§ **Exercise details**
From the entries below, output the line with "-- ===== PORT A" and each following line up to and including the line with "-- ===== PRECONDITION", exactly as written.

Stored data
-- pv_equiv track=rewrite | github.com/Supriti2206/FINANCE-ANALYTICS-PROJECT-BY-JPMorgan | FICO_scores_to_categorical_data.py | starts_to_boundaries
-- ===== SOURCE A (Python) =====
-- from typing import List, Tuple
--
-- def starts_to_boundaries(starts: List[int], scores: List[int]) -> List[Tuple[int, int]]:
--     m = len(scores)
--     r = len(starts)
--     bounds = []
--     for i in range(r):
--         lo_idx = starts[i]
--         hi_idx = (starts[i + 1] - 1) if i + 1 < r else m - 1
--         bounds.append((scores[lo_idx], scores[hi_idx]))
--     return bounds
-- ===== SOURCE B (Python) =====
-- from typing import List, Tuple
--
-- def starts_to_boundaries(starts: List[int], scores: List[int]) -> List[Tuple[int, int]]:
--     # Walk the starts back-to-front carrying the current segment's high boundary
--     # index: the last segment ends at len(scores)-1, and each earlier segment
--     # ends one position before the start of the segment after it.
--     hi = len(scores) - 1
--     out = []
--     for s in reversed(starts):
--         out.append((scores[s], scores[hi]))
--         hi = s - 1
--     out.reverse()
--     return out
-- ===== Notes on version B (the rewrite author's own statement) =====
-- stated objective: alternative
-- what changed: Instead of A's forward index loop with a per-iteration i+1<r lookahead into starts, B makes a single backward pass over starts carrying the current segment's high-boundary index as an accumulator (seeded with len(scores)-1, updated to s-1), then reverses the built list.
import Mathlib
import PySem

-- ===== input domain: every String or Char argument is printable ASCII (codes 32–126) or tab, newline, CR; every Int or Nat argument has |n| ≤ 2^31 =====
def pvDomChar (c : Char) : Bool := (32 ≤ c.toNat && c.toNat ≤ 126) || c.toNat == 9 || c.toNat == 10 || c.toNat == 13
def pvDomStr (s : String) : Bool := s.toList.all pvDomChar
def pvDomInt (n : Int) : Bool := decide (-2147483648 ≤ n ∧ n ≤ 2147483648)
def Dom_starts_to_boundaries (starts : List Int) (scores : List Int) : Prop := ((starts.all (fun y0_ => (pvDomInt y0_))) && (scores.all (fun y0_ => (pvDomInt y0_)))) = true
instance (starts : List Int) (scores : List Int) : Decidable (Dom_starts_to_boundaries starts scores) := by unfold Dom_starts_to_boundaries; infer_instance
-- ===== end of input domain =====

-- B replaces A's forward index loop with i+1<r lookahead by a single backward pass over starts
-- carrying the current segment's high-boundary index as an accumulator: an alternative decomposition.

-- ===== PORT A =====
def starts_to_boundaries (starts : List Int) (scores : List Int) : List (Int × Int) :=
  let m : Int := scores.length
  let r : Int := starts.length
  (PySem.List.pyRange 0 r 1).foldl
    (fun bounds i =>
      let loIdx : Int := PySem.List.pyGetD starts i 0
      let hiIdx : Int := if i + 1 < r then PySem.List.pyGetD starts (i + 1) 0 - 1 else m - 1
      bounds ++ [(PySem.List.pyGetD scores loIdx 0, PySem.List.pyGetD scores hiIdx 0)])
    []

-- ===== PORT B =====
def starts_to_boundaries_alt (starts : List Int) (scores : List Int) : List (Int × Int) :=
  let init : List (Int × Int) × Int := ([], (scores.length : Int) - 1)
  let res := starts.reverse.foldl
    (fun (p : List (Int × Int) × Int) s =>
      (p.1 ++ [(PySem.List.pyGetD scores s 0, PySem.List.pyGetD scores p.2 0)], s - 1))
    init
  res.1.reverse

-- ===== PRECONDITION & SPEC =====
-- Pre_ excludes exactly the inputs on which the Python A raises IndexError
-- (a start index, a shifted start index, or the trailing m-1 out of range of scores).
def Pre_starts_to_boundaries (starts : List Int) (scores : List Int) : Prop :=
  starts = [] ∨
    (scores ≠ [] ∧ (∀ s ∈ starts, PySem.Raise.InRange scores.length s) ∧
      (∀ s ∈ starts.tail, PySem.Raise.InRange scores.length (s - 1)))
instance (starts : List Int) (scores : List Int) : Decidable (Pre_starts_to_boundaries starts scores) := by unfold Pre_starts_to_boundaries; infer_instance

def pvWitness_starts_to_boundaries : List Int × List Int := ([0, 2, 4], [300, 350, 400, 450, 500, 550])

def Spec_starts_to_boundaries (starts : List Int) (scores : List Int) (out : List (Int × Int)) : Prop := out = starts_to_boundaries_alt starts scores
instance (starts : List Int) (scores : List Int) (out : List (Int × Int)) : Decidable (Spec_starts_to_boundaries starts scores out) := by unfold Spec_starts_to_boundaries; infer_instance

-- ===== CLAIM (what is proved, stated in full; the proofs are below) =====
def Claim_equal_starts_to_boundaries : Prop := ∀ (starts : List Int) (scores : List Int), Dom_starts_to_boundaries starts scores → Pre_starts_to_boundaries starts scores → Spec_starts_to_boundaries starts scores (starts_to_boundaries starts scores)

-- ===== LEMMAS AND PROOFS =====

-- common middle form: zip each start with its high-boundary index (shifted tail + trailing m-1)
def pvZipForm (starts : List Int) (scores : List Int) : List (Int × Int) :=
  (starts.zip (starts.tail.map (fun s => s - 1) ++ [(scores.length : Int) - 1])).map
    (fun p => (PySem.List.pyGetD scores p.1 0, PySem.List.pyGetD scores p.2 0))

def pvHeadHi (starts : List Int) (scores : List Int) : Int :=
  match starts with
  | [] => (scores.length : Int) - 1
  | s :: _ => s - 1

theorem a_eq_zip (starts scores : List Int) :
    starts_to_boundaries starts scores = pvZipForm starts scores := by
  unfold starts_to_boundaries pvZipForm
  simp only [PySem.List.foldl_append_singleton_eq_map, List.nil_append]
  apply List.ext_getElem
  · simp [PySem.List.length_pyRange_one, List.length_tail]
    omega
  · intro k h1 h2
    simp only [List.getElem_map, PySem.List.getElem_pyRange_one, List.getElem_zip]
    have hk : k < starts.length := by
      simpa [PySem.List.length_pyRange_one] using h1
    have hfst : PySem.List.pyGetD starts ((0 : Int) + (k : Int)) 0 = starts[k] := by
      rw [zero_add, PySem.List.pyGetD_natCast, List.getD_eq_getElem _ _ hk]
    rw [hfst]
    congr 1
    by_cases hlast : k + 1 < starts.length
    · have hcond : (0 : Int) + (k : Int) + 1 < (starts.length : Int) := by
        omega
      rw [if_pos hcond]
      have htail : k < starts.tail.length := by simp [List.length_tail]; omega
      have hlen1 : k < (starts.tail.map (fun s => s - 1) ++ [((scores.length : Int)) - 1]).length := by
        simp [List.length_tail]; omega
      have hend : (starts.tail.map (fun s => s - 1) ++ [((scores.length : Int)) - 1])[k]'hlen1 =
          starts[k + 1] - 1 := by
        rw [List.getElem_append_left (by simpa using htail)]
        simp [List.getElem_tail]
      rw [hend]
      congr 1
      rw [zero_add, show (k : Int) + 1 = ((k + 1 : Nat) : Int) by push_cast; ring,
        PySem.List.pyGetD_natCast, List.getD_eq_getElem _ _ hlast]
    · have hcond : ¬ ((0 : Int) + (k : Int) + 1 < (starts.length : Int)) := by
        omega
      rw [if_neg hcond]
      have hkeq : k = starts.tail.length := by simp [List.length_tail]; omega
      have hlen2 : k < (starts.tail.map (fun s => s - 1) ++ [((scores.length : Int)) - 1]).length := by
        simp [List.length_tail]; omega
      have hend : (starts.tail.map (fun s => s - 1) ++ [((scores.length : Int)) - 1])[k]'hlen2 =
          (scores.length : Int) - 1 := by
        rw [List.getElem_append_right (by simp [List.length_tail]; omega)]
        simp [hkeq]
      rw [hend]

theorem b_fold (starts scores : List Int) :
    starts.foldr
      (fun s (p : List (Int × Int) × Int) =>
        (p.1 ++ [(PySem.List.pyGetD scores s 0, PySem.List.pyGetD scores p.2 0)], s - 1))
      ([], (scores.length : Int) - 1)
    = ((pvZipForm starts scores).reverse, pvHeadHi starts scores) := by
  induction starts with
  | nil => simp [pvZipForm, pvHeadHi]
  | cons s rest ih =>
    simp only [List.foldr_cons, ih]
    cases rest with
    | nil => simp [pvZipForm, pvHeadHi]
    | cons t r2 => simp [pvZipForm, pvHeadHi]

theorem ports_eq (starts scores : List Int) :
    starts_to_boundaries starts scores = starts_to_boundaries_alt starts scores := by
  rw [a_eq_zip]
  simp only [starts_to_boundaries_alt, List.foldl_reverse, b_fold, List.reverse_reverse]

-- ===== VERDICT (by name: the statement is the Claim_ definition above) =====
theorem starts_to_boundaries_spec : Claim_equal_starts_to_boundaries := by
  intro starts scores _ _
  unfold Spec_starts_to_boundaries
  exact ports_eq starts scores
-- ===== LEMMAS AND PROOFS =====

-- common shape both ports are proved equal to: outer keys = distinct prevs in first-occurrence
-- order, inner keys = distinct bigrams in first-occurrence order, values = bigram counts
def pvOut (ws : List String) : List (String × List (String × Int)) :=
  let pairs := ws.zip ws.tail
  (PySem.Set.ofList (pairs.map Prod.fst)).map (fun p =>
    (p, ((PySem.Set.ofList pairs).filter (fun q => q.1 == p)).map
      (fun q => (q.2, (pairs.count q : Int)))))

-- canonical dict form A's fold is proved equal to
def pvCanon (qs : List (String × String)) (v : String × String → Int) :
    PySem.Dict String (PySem.Dict String Int) :=
  PySem.Dict.mk ((PySem.Set.ofList (qs.map Prod.fst)).map (fun p =>
    (p, PySem.Dict.mk ((qs.filter (fun q => q.1 == p)).map (fun q => (q.2, v q))))))

theorem pv_mem_fst_ofList (ps : List (String × String)) (p : String) :
    p ∈ (PySem.Set.ofList ps).map Prod.fst ↔ p ∈ ps.map Prod.fst := by
  constructor <;> intro h <;> obtain ⟨q, hq, rfl⟩ := List.mem_map.mp h
  · exact List.mem_map.mpr ⟨q, (PySem.Set.mem_ofList ps q).mp hq, rfl⟩
  · exact List.mem_map.mpr ⟨q, (PySem.Set.mem_ofList ps q).mpr hq, rfl⟩

theorem pv_ofList_map_ofList {α β : Type} [BEq α] [LawfulBEq α] [BEq β] [LawfulBEq β]
    (f : α → β) (l : List α) :
    PySem.Set.ofList ((PySem.Set.ofList l).map f) = PySem.Set.ofList (l.map f) := by
  induction l using List.reverseRecOn with
  | nil => rfl
  | append_singleton l a ih =>
    rw [PySem.Set.ofList_append_singleton, List.map_append,
      show List.map f [a] = [f a] from rfl, PySem.Set.ofList_append_singleton]
    by_cases h : a ∈ PySem.Set.ofList l
    · rw [PySem.Set.add_of_mem h, ih, PySem.Set.add_of_mem]
      exact (PySem.Set.mem_ofList _ _).mpr
        (List.mem_map.mpr ⟨a, (PySem.Set.mem_ofList l a).mp h, rfl⟩)
    · rw [PySem.Set.add_of_not_mem h, List.map_append,
        show List.map f [a] = [f a] from rfl, PySem.Set.ofList_append_singleton, ih]

theorem pv_zip_aux {α : Type} (d a : α) (t : List α) :
    (List.range t.length).map (fun k => ((a :: t).getD k d, (a :: t).getD (k + 1) d))
      = (a :: t).zip t := by
  induction t generalizing a with
  | nil => simp
  | cons b t' ih =>
    rw [show (b :: t').length = t'.length + 1 from rfl, List.range_succ_eq_map]
    simp only [List.map_cons, List.map_map, List.zip_cons_cons]
    congr 1
    rw [← ih b]
    apply List.map_congr_left
    intro k _
    simp [List.getD]

theorem pv_zip_tail (ws : List String) :
    (PySem.List.pyRange 1 (ws.length : Int) 1).map
      (fun i => (PySem.List.pyGetD ws (i - 1) "", PySem.List.pyGetD ws i ""))
      = ws.zip ws.tail := by
  cases ws with
  | nil => simp
  | cons a t =>
    rw [PySem.List.pyRange_one]
    have hlen : (((a :: t).length : Int) - 1).toNat = t.length := by
      simp only [List.length_cons]; omega
    rw [hlen, List.map_map, show (a :: t).tail = t from rfl, ← pv_zip_aux "" a t]
    apply List.map_congr_left
    intro k _
    have h1 : (1 : Int) + (k : Int) - 1 = ((k : Nat) : Int) := by omega
    have h2 : (1 : Int) + (k : Int) = ((k + 1 : Nat) : Int) := by push_cast; ring
    simp only [Function.comp_def, h1]
    simp only [h2, PySem.List.pyGetD_natCast]

theorem pvCanon_contains (qs : List (String × String)) (v : String × String → Int) (p : String) :
    (pvCanon qs v).contains p = true ↔ p ∈ qs.map Prod.fst := by
  unfold pvCanon
  rw [PySem.Dict.contains_mk, List.any_map]
  simp only [Function.comp_def, List.any_eq_true, beq_iff_eq, exists_eq_right]
  exact PySem.Set.mem_ofList _ _

theorem pvCanon_nodup_keys (qs : List (String × String)) (v : String × String → Int) :
    (pvCanon qs v).keys.Nodup := by
  unfold pvCanon
  rw [PySem.Dict.keys_mk, List.map_map]
  simp [Function.comp_def]

theorem pvCanon_getD (qs : List (String × String)) (v : String × String → Int) (p : String)
    (hp : p ∈ qs.map Prod.fst) :
    (pvCanon qs v).getD p PySem.Dict.empty
      = PySem.Dict.mk ((qs.filter (fun q => q.1 == p)).map (fun q => (q.2, v q))) := by
  apply PySem.Dict.getD_of_mem_items
  · exact List.mem_map.mpr ⟨p, (PySem.Set.mem_ofList _ _).mpr hp, rfl⟩
  · exact pvCanon_nodup_keys qs v

theorem pvInner_nodup (qs : List (String × String)) (hq : qs.Nodup) (v : String × String → Int)
    (p : String) :
    (PySem.Dict.mk ((qs.filter (fun q => q.1 == p)).map (fun q => (q.2, v q)))
        : PySem.Dict String Int).keys.Nodup := by
  rw [PySem.Dict.keys_mk, List.map_map]
  apply List.Nodup.map_on _ (hq.filter _)
  intro x hx y hy hxy
  have hx1 : x.1 = p := by simpa using (List.mem_filter.mp hx).2
  have hy1 : y.1 = p := by simpa using (List.mem_filter.mp hy).2
  exact Prod.ext (hx1.trans hy1.symm) (by simpa using hxy)

theorem pvInner_contains (qs : List (String × String)) (v : String × String → Int)
    (p c : String) :
    (PySem.Dict.mk ((qs.filter (fun q => q.1 == p)).map (fun q => (q.2, v q)))
        : PySem.Dict String Int).contains c = true ↔ (p, c) ∈ qs := by
  rw [PySem.Dict.contains_mk, List.any_map]
  simp only [Function.comp_def, List.any_eq_true, List.mem_filter, beq_iff_eq]
  constructor
  · rintro ⟨q, ⟨hq, h1⟩, h2⟩
    have : q = (p, c) := Prod.ext h1 h2
    rwa [← this]
  · intro h; exact ⟨(p, c), ⟨h, rfl⟩, rfl⟩

theorem pvInner_getD (qs : List (String × String)) (hq : qs.Nodup) (v : String × String → Int)
    (p c : String) (h : (p, c) ∈ qs) :
    (PySem.Dict.mk ((qs.filter (fun q => q.1 == p)).map (fun q => (q.2, v q)))
        : PySem.Dict String Int).getD c 0 = v (p, c) := by
  apply PySem.Dict.getD_of_mem_items
  · exact List.mem_map.mpr ⟨(p, c), List.mem_filter.mpr ⟨h, by simp⟩, rfl⟩
  · exact pvInner_nodup qs hq v p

§ **Task result**
-- ===== PORT A =====
def starts_to_boundaries (starts : List Int) (scores : List Int) : List (Int × Int) :=
  let m : Int := scores.length
  let r : Int := starts.length
  (PySem.List.pyRange 0 r 1).foldl
    (fun bounds i =>
      let loIdx : Int := PySem.List.pyGetD starts i 0
      let hiIdx : Int := if i + 1 < r then PySem.List.pyGetD starts (i + 1) 0 - 1 else m - 1
      bounds ++ [(PySem.List.pyGetD scores loIdx 0, PySem.List.pyGetD scores hiIdx 0)])
    []

-- ===== PORT B =====
def starts_to_boundaries_alt (starts : List Int) (scores : List Int) : List (Int × Int) :=
  let init : List (Int × Int) × Int := ([], (scores.length : Int) - 1)
  let res := starts.reverse.foldl
    (fun (p : List (Int × Int) × Int) s =>
      (p.1 ++ [(PySem.List.pyGetD scores s 0, PySem.List.pyGetD scores p.2 0)], s - 1))
    init
  res.1.reverse

-- ===== PRECONDITION & SPEC =====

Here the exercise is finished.